-- the characterisation of pairsRec for a descending list, from a dominating prev
lemma pairsRec_char (s : List Int) : ∀ prev : Int,
    s.Pairwise (fun a b => b ≤ a) → (∀ x ∈ s, x ≤ prev) →
    (pairsRec s prev).Pairwise (fun a b => b < a) ∧
      (∀ v : Int, v ∈ pairsRec s prev ↔ 2 ≤ s.count v ∧ v ≠ prev) := by
  induction s with
  | nil => intro prev _ _; rw [pairsRec]; simp
  | cons d t ih =>
    intro prev hs hp
    have hst : t.Pairwise (fun a b => b ≤ a) := hs.tail
    have hdt : ∀ x ∈ t, x ≤ d := fun x hx => (List.pairwise_cons.mp hs).1 x hx
    have hdp : d ≤ prev := hp d (by simp)
    rw [pairsRec]
    by_cases h1 : d = prev
    · rw [if_pos h1]
      subst h1
      obtain ⟨hpw, hmem⟩ := ih d hst hdt
      refine ⟨hpw, fun v => ?_⟩
      rw [hmem v, count_cons_int]
      constructor
      · rintro ⟨hc, hv⟩
        refine ⟨?_, hv⟩
        have : ¬ (v = d) := hv
        rw [if_neg this]
        omega
      · rintro ⟨hc, hv⟩
        have : ¬ (v = d) := hv
        rw [if_neg this] at hc
        rw [add_zero] at hc
        exact ⟨hc, hv⟩
    · have hdlt : d < prev := lt_of_le_of_ne hdp h1
      rw [if_neg h1]
      cases t with
      | nil =>
        rw [if_neg (show ¬ ([] : List Int).head? = some d by simp), pairsRec]
        refine ⟨List.Pairwise.nil, fun v => ?_⟩
        simp only [List.not_mem_nil, false_iff]
        rintro ⟨hc, -⟩
        rw [count_cons_int, List.count_nil] at hc
        split at hc <;> omega
      | cons next t' =>
        have hnd : next ≤ d := hdt next (by simp)
        obtain ⟨hpw, hmem⟩ := ih d hst hdt
        have hmem_le : ∀ v : Int, 2 ≤ (next :: t').count v → v ≤ d := by
          intro v hc
          exact hdt v (List.count_pos_iff.mp (by omega))
        by_cases h2 : next = d
        · rw [if_pos (show (next :: t').head? = some d by simp [h2])]
          constructor
          · rw [List.pairwise_cons]
            refine ⟨fun v hv => ?_, hpw⟩
            obtain ⟨hc, hvd⟩ := (hmem v).mp hv
            exact lt_of_le_of_ne (hmem_le v hc) hvd
          · intro v
            simp only [List.mem_cons, hmem v]
            constructor
            · rintro (rfl | ⟨hc, hvd⟩)
              · have hd1 : 1 ≤ (next :: t').count v := by
                  rw [h2]
                  have : (v : Int) ∈ v :: t' := by simp
                  exact List.count_pos_iff.mpr this
                refine ⟨?_, h1⟩
                rw [count_cons_int, if_pos rfl]
                omega
              · have hvle : v ≤ d := hmem_le v hc
                refine ⟨?_, by omega⟩
                rw [count_cons_int, if_neg hvd]
                omega
            · rintro ⟨hc, hv⟩
              by_cases hvd : v = d
              · exact Or.inl hvd
              · right
                rw [count_cons_int, if_neg hvd, add_zero] at hc
                exact ⟨hc, hvd⟩
        · have hnd' : next < d := lt_of_le_of_ne hnd h2
          have hdnot : (next :: t').count d = 0 := by
            rw [List.count_eq_zero]
            intro hmemd
            rcases List.mem_cons.mp hmemd with h | h
            · omega
            · have := (List.pairwise_cons.mp hst).1 d h
              omega
          rw [if_neg (show ¬ (next :: t').head? = some d by
            simp only [List.head?_cons, Option.some.injEq]; exact h2)]
          refine ⟨hpw, fun v => ?_⟩
          rw [hmem v]
          constructor
          · rintro ⟨hc, hvd⟩
            have hvle : v ≤ d := hmem_le v hc
            refine ⟨?_, by omega⟩
            rw [count_cons_int, if_neg hvd]
            omega
          · rintro ⟨hc, hv⟩
            by_cases hvd : v = d
            · subst hvd
              rw [count_cons_int, if_pos rfl] at hc
              omega
            · rw [count_cons_int, if_neg hvd, add_zero] at hc
              exact ⟨hc, hvd⟩

-- two strictly descending lists with the same members are equal
lemma eq_of_pairwise_gt_of_mem_iff : ∀ (l₁ l₂ : List Int),
    l₁.Pairwise (fun a b => b < a) → l₂.Pairwise (fun a b => b < a) →
    (∀ v, v ∈ l₁ ↔ v ∈ l₂) → l₁ = l₂ := by
  intro l₁
  induction l₁ with
  | nil =>
    intro l₂ _ _ hm
    cases l₂ with
    | nil => rfl
    | cons b t => exact absurd ((hm b).mpr (by simp)) (by simp)
  | cons a t₁ ih =>
    intro l₂ h₁ h₂ hm
    cases l₂ with
    | nil => exact absurd ((hm a).mp (by simp)) (by simp)
    | cons b t₂ =>
      have hab : a = b := by
        have ha : a ∈ b :: t₂ := (hm a).mp (by simp)
        have hb : b ∈ a :: t₁ := (hm b).mpr (by simp)
        rcases List.mem_cons.mp ha with h | h
        · exact h
        · have hba : a < b := (List.pairwise_cons.mp h₂).1 a h
          rcases List.mem_cons.mp hb with h' | h'
          · omega
          · have : b < a := (List.pairwise_cons.mp h₁).1 b h'
            omega
      subst hab
      congr 1
      apply ih t₂ h₁.tail h₂.tail
      intro v
      constructor
      · intro hv
        have hva : v < a := (List.pairwise_cons.mp h₁).1 v hv
        have := (hm v).mp (List.mem_cons_of_mem a hv)
        rcases List.mem_cons.mp this with h | h
        · omega
        · exact h
      · intro hv
        have hva : v < a := (List.pairwise_cons.mp h₂).1 v hv
        have := (hm v).mpr (List.mem_cons_of_mem a hv)
        rcases List.mem_cons.mp this with h | h
        · omega
        · exact h

-- B's pair_values list: strictly descending, members = values occurring at least twice in s
def blOf (s : List Int) : List Int :=
  PySem.List.sorted (((PySem.Dict.counter s).items.filter (fun kv => 2 ≤ kv.2)).map Prod.fst)
    (fun x => x) true

lemma alt_eq_topTwo (dices : List Int) (notused : Int) :
    count_two_pairs_score_alt dices notused
      = topTwo (blOf (PySem.List.sorted dices (fun x => x) true)) := by
  unfold count_two_pairs_score_alt blOf topTwo
  simp only [PySem.Dict.foldl_insert_getD_add_one_eq_counter]

lemma a_eq_hZero (dices : List Int) (notused : Int) :
    count_two_pairs_score dices notused
      = hZero (pairsRec (PySem.List.sorted dices (fun x => x) true) 0) := by
  unfold count_two_pairs_score
  have h := go_eq_loopSpec (PySem.List.sorted dices (fun x => x) true) [] 0 0
  simp only [List.nil_append, List.length_nil, Nat.cast_zero] at h
  rw [h, loopSpec_eq_gState]
  simp [gState]

lemma blOf_char (s : List Int) :
    (blOf s).Pairwise (fun a b => b < a) ∧
      (∀ v : Int, v ∈ blOf s ↔ 2 ≤ s.count v) := by
  have hitems : ((PySem.Dict.counter s).items.filter (fun kv => 2 ≤ kv.2)).map Prod.fst
      = (PySem.Set.ofList s).filter (fun k => decide (2 ≤ ((s.count k : Int)))) := by
    rw [PySem.Dict.items_counter, List.filter_map, List.map_map]
    have h1 : (Prod.fst ∘ fun k : Int => (k, ((s.count k : Int)))) = id := rfl
    rw [h1, List.map_id]
    rfl
  have hmemC : ∀ v : Int, v ∈ (PySem.Set.ofList s).filter
      (fun k => decide (2 ≤ ((s.count k : Int)))) ↔ 2 ≤ s.count v := by
    intro v
    rw [List.mem_filter, PySem.Set.mem_ofList]
    constructor
    · rintro ⟨-, h⟩; exact_mod_cast of_decide_eq_true h
    · intro h
      exact ⟨List.count_pos_iff.mp (by omega), decide_eq_true (by exact_mod_cast h)⟩
  have hnodupC : ((PySem.Set.ofList s).filter
      (fun k => decide (2 ≤ ((s.count k : Int))))).Nodup :=
    (PySem.Set.nodup_ofList s).filter _
  constructor
  · have hle : (blOf s).Pairwise (fun a b => b ≤ a) := by
      have := PySem.List.sorted_pairwise_rev
        (((PySem.Dict.counter s).items.filter (fun kv => 2 ≤ kv.2)).map Prod.fst) (fun x => x)
      exact this
    have hnd : (blOf s).Nodup := by
      unfold blOf
      rw [hitems]
      rw [List.Perm.nodup_iff (PySem.List.sorted_perm _ _ _)]
      exact hnodupC
    exact (hle.and hnd).imp (fun h => lt_of_le_of_ne h.1 (fun he => h.2 he.symm))
  · intro v
    unfold blOf
    rw [PySem.List.mem_sorted, hitems]
    exact hmemC v

-- A result = B result for a strictly descending pair-value list, outside D_
lemma hZero_eq_topTwo (dices bl : List Int)
    (hpw : bl.Pairwise (fun a b => b < a))
    (hmem : ∀ v : Int, v ∈ bl ↔ 2 ≤ dices.count v)
    (hnD : ¬ (2 ≤ dices.count 0 ∧ (∃ v ∈ dices, v < 0 ∧ 2 ≤ dices.count v) ∧
      ¬(∃ v ∈ dices, 0 < v ∧ 2 ≤ dices.count v))) :
    hZero bl = topTwo bl := by
  cases bl with
  | nil => rfl
  | cons a t =>
    cases t with
    | nil =>
      simp only [hZero, topTwo]
      split <;> rfl
    | cons b r =>
      by_cases ha : a = 0
      · exfalso
        subst ha
        apply hnD
        have h0 : 2 ≤ dices.count 0 := (hmem 0).mp (by simp)
        have hb : 2 ≤ dices.count b := (hmem b).mp (by simp)
        have hba : b < 0 := (List.pairwise_cons.mp hpw).1 b (by simp)
        refine ⟨h0, ⟨b, List.count_pos_iff.mp (by omega), hba, hb⟩, ?_⟩
        rintro ⟨v, -, hvpos, hvc⟩
        have hvbl : v ∈ 0 :: b :: r := (hmem v).mpr hvc
        rcases List.mem_cons.mp hvbl with h | h
        · omega
        · have := (List.pairwise_cons.mp hpw).1 v h
          omega
      · simp only [hZero, topTwo, if_neg ha]
        ring

-- for a descending list with non-zero head, A's detected pair values are exactly B's list
lemma pairsRec_eq_blOf (d : Int) (t : List Int)
    (hs : (d :: t).Pairwise (fun a b => b ≤ a)) (hd : d ≠ 0) :
    pairsRec (d :: t) 0 = blOf (d :: t) := by
  have hst : t.Pairwise (fun a b => b ≤ a) := hs.tail
  have hdt : ∀ x ∈ t, x ≤ d := fun x hx => (List.pairwise_cons.mp hs).1 x hx
  obtain ⟨blpw, blmem⟩ := blOf_char (d :: t)
  obtain ⟨ppw, pmem⟩ := pairsRec_char t d hst hdt
  apply eq_of_pairwise_gt_of_mem_iff _ _ ?_ blpw ?_
  · rw [pairsRec, if_neg hd]
    split
    · rename_i hhead
      rw [List.pairwise_cons]
      refine ⟨fun v hv => ?_, ppw⟩
      obtain ⟨hc, hvd⟩ := (pmem v).mp hv
      have hvt : v ∈ t := List.count_pos_iff.mp (by omega)
      exact lt_of_le_of_ne (hdt v hvt) hvd
    · exact ppw
  · intro v
    rw [blmem v, pairsRec, if_neg hd]
    rw [count_cons_int]
    split
    · rename_i hhead
      have hdint : (1 : Nat) ≤ t.count d := by
        cases t with
        | nil => simp at hhead
        | cons x u =>
          simp only [List.head?_cons, Option.some.injEq] at hhead
          rw [hhead, count_cons_int, if_pos rfl]
          omega
      simp only [List.mem_cons, pmem v]
      constructor
      · rintro (rfl | ⟨hc, hvd⟩)
        · rw [if_pos rfl]; omega
        · rw [if_neg hvd]; omega
      · intro hc
        by_cases hvd : v = d
        · exact Or.inl hvd
        · rw [if_neg hvd, add_zero] at hc
          exact Or.inr ⟨hc, hvd⟩
    · rename_i hhead
      have hdnot : t.count d = 0 := by
        rw [List.count_eq_zero]
        intro hmemd
        cases t with
        | nil => simp at hmemd
        | cons x u =>
          rcases List.mem_cons.mp hmemd with h | h
          · exact hhead (by simp [h])
          · have hxd : x ≤ d := hdt x (by simp)
            have hdx : d ≤ x := (List.pairwise_cons.mp hst).1 d h
            exact hhead (by simp [le_antisymm hxd hdx])
      rw [pmem v]
      constructor
      · rintro ⟨hc, hvd⟩
        rw [if_neg hvd]
        omega
      · intro hc
        by_cases hvd : v = d
        · subst hvd
          rw [if_pos rfl] at hc
          omega
        · rw [if_neg hvd, add_zero] at hc
          exact ⟨hc, hvd⟩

###

Activity » Read through the entries and copy each line in which "absurd" appears.

Exercise result »
    | cons b t => exact absurd ((hm b).mpr (by simp)) (by simp)
    | nil => exact absurd ((hm a).mp (by simp)) (by simp)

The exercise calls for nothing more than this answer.